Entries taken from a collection
════════════════

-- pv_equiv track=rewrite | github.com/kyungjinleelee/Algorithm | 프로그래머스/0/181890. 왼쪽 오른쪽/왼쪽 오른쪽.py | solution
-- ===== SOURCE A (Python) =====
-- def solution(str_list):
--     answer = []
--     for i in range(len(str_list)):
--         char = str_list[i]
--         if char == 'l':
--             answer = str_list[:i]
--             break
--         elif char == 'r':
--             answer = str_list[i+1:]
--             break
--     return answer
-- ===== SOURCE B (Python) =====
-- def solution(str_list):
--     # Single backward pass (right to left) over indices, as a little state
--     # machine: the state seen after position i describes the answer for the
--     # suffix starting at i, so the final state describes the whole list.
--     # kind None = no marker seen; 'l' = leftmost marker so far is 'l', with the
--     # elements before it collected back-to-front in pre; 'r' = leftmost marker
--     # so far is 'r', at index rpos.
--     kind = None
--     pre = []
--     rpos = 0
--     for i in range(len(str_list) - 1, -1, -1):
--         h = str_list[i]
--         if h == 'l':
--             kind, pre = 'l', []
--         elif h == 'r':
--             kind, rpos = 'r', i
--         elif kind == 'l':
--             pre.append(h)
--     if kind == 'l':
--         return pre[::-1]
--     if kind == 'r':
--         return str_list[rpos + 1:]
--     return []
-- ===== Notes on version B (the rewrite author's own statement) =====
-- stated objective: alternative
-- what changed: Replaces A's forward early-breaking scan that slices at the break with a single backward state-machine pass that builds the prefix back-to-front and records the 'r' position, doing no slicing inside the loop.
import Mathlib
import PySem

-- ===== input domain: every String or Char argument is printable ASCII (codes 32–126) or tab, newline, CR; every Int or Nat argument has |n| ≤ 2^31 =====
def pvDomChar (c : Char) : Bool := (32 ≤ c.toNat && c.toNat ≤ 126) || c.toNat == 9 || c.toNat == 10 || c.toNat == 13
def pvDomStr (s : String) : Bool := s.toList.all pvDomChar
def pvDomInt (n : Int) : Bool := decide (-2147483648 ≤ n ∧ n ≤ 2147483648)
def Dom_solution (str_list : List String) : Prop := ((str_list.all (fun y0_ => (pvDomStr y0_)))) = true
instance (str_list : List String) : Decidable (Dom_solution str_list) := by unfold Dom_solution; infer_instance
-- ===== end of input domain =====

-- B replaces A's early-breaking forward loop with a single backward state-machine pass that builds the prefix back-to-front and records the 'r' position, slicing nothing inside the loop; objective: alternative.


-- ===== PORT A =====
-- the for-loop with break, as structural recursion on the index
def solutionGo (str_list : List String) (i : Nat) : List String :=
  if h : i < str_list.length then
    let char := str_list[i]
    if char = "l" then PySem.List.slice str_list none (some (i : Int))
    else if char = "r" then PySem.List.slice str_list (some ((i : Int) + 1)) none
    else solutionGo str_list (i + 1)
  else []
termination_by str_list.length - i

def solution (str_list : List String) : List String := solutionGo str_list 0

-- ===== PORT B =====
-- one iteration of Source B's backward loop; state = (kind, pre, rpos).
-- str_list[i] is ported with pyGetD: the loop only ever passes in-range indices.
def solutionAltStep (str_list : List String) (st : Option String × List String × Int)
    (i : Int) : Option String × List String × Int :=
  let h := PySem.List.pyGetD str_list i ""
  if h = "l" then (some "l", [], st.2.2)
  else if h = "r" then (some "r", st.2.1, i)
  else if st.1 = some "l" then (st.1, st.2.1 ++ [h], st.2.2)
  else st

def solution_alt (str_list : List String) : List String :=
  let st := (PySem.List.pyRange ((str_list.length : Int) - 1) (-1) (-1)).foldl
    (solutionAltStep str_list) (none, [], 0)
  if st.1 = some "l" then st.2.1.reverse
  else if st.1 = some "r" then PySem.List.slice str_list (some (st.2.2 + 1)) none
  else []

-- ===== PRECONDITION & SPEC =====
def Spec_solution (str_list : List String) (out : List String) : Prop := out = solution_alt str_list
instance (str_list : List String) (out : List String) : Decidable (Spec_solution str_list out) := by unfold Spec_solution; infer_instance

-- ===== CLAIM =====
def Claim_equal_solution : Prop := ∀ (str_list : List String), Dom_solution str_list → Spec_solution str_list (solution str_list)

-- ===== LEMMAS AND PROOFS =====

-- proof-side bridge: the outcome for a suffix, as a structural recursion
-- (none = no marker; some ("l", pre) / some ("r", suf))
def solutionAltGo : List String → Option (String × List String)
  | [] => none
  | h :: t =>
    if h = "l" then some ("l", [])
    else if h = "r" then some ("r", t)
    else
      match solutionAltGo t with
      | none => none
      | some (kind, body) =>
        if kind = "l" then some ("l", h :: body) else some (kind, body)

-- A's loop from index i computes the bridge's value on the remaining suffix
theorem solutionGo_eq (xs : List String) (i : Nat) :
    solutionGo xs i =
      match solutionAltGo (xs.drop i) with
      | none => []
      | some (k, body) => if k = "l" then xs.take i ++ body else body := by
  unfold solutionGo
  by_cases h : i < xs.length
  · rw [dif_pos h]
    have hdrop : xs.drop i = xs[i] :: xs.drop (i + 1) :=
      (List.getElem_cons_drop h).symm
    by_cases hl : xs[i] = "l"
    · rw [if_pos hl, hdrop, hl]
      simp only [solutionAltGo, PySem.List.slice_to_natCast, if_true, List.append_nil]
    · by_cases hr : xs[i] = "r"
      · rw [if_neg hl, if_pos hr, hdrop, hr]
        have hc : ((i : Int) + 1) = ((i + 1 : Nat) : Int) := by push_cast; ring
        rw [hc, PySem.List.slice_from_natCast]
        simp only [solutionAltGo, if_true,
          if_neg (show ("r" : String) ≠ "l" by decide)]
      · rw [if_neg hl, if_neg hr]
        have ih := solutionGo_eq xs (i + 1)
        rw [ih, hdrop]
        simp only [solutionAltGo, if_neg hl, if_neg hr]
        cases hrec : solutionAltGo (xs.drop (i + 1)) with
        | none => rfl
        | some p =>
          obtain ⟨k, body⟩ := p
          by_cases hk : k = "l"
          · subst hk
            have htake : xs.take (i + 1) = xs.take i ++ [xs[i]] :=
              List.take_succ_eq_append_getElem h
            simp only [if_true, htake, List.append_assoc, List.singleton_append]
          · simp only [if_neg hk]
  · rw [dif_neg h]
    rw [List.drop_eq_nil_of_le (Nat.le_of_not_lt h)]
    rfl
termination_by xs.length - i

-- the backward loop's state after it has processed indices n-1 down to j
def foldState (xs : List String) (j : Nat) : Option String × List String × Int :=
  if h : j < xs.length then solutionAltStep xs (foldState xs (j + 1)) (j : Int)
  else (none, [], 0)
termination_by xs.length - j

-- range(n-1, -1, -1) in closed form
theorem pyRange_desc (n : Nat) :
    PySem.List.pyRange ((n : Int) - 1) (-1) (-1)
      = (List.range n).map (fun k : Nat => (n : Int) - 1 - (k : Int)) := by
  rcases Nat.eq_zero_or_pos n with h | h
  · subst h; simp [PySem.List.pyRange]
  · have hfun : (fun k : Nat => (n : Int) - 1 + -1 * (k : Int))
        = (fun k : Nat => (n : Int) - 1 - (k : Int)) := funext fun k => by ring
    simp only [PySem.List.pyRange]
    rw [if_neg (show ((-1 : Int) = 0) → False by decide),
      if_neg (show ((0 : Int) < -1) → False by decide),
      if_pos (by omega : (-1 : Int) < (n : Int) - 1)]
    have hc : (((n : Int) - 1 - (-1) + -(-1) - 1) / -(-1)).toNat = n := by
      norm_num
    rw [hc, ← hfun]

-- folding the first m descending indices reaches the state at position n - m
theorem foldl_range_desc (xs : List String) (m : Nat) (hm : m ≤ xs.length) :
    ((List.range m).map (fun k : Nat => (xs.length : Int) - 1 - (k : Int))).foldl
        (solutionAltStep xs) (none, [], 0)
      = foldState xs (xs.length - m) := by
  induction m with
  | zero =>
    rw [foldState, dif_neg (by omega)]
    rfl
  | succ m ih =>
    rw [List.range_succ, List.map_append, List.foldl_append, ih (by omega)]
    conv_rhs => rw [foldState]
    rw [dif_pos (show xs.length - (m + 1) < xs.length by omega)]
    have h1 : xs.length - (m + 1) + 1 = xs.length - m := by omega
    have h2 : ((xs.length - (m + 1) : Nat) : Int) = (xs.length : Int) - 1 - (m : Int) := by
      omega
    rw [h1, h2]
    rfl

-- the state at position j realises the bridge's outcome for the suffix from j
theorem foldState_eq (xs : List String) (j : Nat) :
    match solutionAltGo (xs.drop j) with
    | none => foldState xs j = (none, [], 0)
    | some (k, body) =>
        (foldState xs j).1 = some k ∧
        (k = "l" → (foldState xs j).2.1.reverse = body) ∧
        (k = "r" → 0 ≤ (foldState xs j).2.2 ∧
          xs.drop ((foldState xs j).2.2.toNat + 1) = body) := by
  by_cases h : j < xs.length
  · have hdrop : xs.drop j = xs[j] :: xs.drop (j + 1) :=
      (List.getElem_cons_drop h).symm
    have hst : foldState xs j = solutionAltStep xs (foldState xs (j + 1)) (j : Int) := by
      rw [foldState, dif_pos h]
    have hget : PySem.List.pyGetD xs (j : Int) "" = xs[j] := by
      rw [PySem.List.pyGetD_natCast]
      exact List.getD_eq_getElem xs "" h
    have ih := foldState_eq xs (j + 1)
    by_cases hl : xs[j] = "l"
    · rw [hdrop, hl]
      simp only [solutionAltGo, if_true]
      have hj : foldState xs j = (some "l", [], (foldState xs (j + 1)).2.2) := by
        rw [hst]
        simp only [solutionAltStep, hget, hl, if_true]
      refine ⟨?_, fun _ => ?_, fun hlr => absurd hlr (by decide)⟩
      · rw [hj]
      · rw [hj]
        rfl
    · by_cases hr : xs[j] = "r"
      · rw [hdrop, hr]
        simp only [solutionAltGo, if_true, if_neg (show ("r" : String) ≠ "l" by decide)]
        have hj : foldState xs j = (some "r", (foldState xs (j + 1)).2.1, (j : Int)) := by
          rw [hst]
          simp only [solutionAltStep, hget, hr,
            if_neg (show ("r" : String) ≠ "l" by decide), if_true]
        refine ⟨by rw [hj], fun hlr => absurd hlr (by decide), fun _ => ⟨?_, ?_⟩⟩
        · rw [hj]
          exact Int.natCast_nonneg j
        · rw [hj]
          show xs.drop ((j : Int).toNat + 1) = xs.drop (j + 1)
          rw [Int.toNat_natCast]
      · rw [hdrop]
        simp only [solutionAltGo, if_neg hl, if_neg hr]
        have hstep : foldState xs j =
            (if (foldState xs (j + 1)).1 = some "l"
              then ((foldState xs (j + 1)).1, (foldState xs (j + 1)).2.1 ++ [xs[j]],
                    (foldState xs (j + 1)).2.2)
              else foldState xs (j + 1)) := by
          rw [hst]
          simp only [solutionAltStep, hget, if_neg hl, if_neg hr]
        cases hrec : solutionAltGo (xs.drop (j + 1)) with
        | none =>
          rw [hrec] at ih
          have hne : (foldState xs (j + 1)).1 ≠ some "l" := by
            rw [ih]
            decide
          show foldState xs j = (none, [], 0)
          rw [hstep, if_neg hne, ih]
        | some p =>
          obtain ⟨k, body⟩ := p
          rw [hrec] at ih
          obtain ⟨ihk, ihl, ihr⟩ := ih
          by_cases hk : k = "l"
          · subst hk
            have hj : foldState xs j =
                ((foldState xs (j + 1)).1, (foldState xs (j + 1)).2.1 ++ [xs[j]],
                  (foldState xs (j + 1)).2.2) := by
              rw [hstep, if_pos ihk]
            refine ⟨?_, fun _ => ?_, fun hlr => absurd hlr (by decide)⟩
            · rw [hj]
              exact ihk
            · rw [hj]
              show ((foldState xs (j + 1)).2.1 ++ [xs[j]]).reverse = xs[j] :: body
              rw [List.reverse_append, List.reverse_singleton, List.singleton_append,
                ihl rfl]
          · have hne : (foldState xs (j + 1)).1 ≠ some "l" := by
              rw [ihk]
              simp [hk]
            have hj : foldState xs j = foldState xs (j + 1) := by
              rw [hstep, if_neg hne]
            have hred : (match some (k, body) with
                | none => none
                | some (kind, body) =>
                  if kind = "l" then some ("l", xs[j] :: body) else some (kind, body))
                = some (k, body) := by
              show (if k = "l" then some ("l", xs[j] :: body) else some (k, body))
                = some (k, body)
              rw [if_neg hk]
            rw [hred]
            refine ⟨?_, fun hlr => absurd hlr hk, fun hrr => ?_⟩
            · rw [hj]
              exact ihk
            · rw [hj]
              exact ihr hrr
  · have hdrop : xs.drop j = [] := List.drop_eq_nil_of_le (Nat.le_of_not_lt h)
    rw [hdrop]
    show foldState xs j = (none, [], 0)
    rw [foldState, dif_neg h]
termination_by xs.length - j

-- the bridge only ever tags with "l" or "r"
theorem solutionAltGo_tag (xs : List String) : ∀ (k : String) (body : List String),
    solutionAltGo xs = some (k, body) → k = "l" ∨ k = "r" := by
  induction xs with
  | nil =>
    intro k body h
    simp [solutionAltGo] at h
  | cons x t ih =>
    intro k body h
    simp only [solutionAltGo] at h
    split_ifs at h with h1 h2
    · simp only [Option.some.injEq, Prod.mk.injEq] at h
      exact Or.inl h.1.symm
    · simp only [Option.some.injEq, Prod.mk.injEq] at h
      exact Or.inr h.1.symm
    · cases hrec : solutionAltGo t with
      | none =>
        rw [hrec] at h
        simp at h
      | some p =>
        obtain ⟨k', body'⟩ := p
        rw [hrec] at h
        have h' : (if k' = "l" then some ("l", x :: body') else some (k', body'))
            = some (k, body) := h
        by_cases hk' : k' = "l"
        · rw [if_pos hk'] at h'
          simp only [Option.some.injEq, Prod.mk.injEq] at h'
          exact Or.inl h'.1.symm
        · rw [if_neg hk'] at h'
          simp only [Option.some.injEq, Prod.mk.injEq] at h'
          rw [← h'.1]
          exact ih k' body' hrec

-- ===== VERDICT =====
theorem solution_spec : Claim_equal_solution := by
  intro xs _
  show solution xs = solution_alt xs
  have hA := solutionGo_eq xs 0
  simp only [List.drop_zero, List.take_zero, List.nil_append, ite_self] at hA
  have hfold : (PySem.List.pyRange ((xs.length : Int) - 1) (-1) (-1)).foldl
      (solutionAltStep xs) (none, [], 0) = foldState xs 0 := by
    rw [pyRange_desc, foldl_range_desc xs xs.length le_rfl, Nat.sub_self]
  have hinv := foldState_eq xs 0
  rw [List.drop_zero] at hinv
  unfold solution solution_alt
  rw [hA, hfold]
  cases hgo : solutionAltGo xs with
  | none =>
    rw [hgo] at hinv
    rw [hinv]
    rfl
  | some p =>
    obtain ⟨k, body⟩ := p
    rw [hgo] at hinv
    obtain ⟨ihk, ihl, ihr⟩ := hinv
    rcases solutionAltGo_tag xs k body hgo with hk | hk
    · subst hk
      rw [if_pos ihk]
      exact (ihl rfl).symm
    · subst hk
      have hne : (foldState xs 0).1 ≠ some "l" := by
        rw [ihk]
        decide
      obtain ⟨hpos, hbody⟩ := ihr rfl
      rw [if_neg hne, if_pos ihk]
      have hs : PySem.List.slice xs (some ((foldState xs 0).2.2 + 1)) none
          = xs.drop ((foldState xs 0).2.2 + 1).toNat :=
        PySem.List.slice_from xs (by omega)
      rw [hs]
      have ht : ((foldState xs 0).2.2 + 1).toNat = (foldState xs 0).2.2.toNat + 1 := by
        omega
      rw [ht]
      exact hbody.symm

════════════════

> **Instructions for the task**: Among the records above, only the lines between the line holding "rw [foldState, dif_pos h]" and the line holding "simp only [solutionAltGo, if_true]", inclusive, are to be output, exactly as written.

> **Result of this exercise**:
      rw [foldState, dif_pos h]
    have hget : PySem.List.pyGetD xs (j : Int) "" = xs[j] := by
      rw [PySem.List.pyGetD_natCast]
      exact List.getD_eq_getElem xs "" h
    have ih := foldState_eq xs (j + 1)
    by_cases hl : xs[j] = "l"
    · rw [hdrop, hl]
      simp only [solutionAltGo, if_true]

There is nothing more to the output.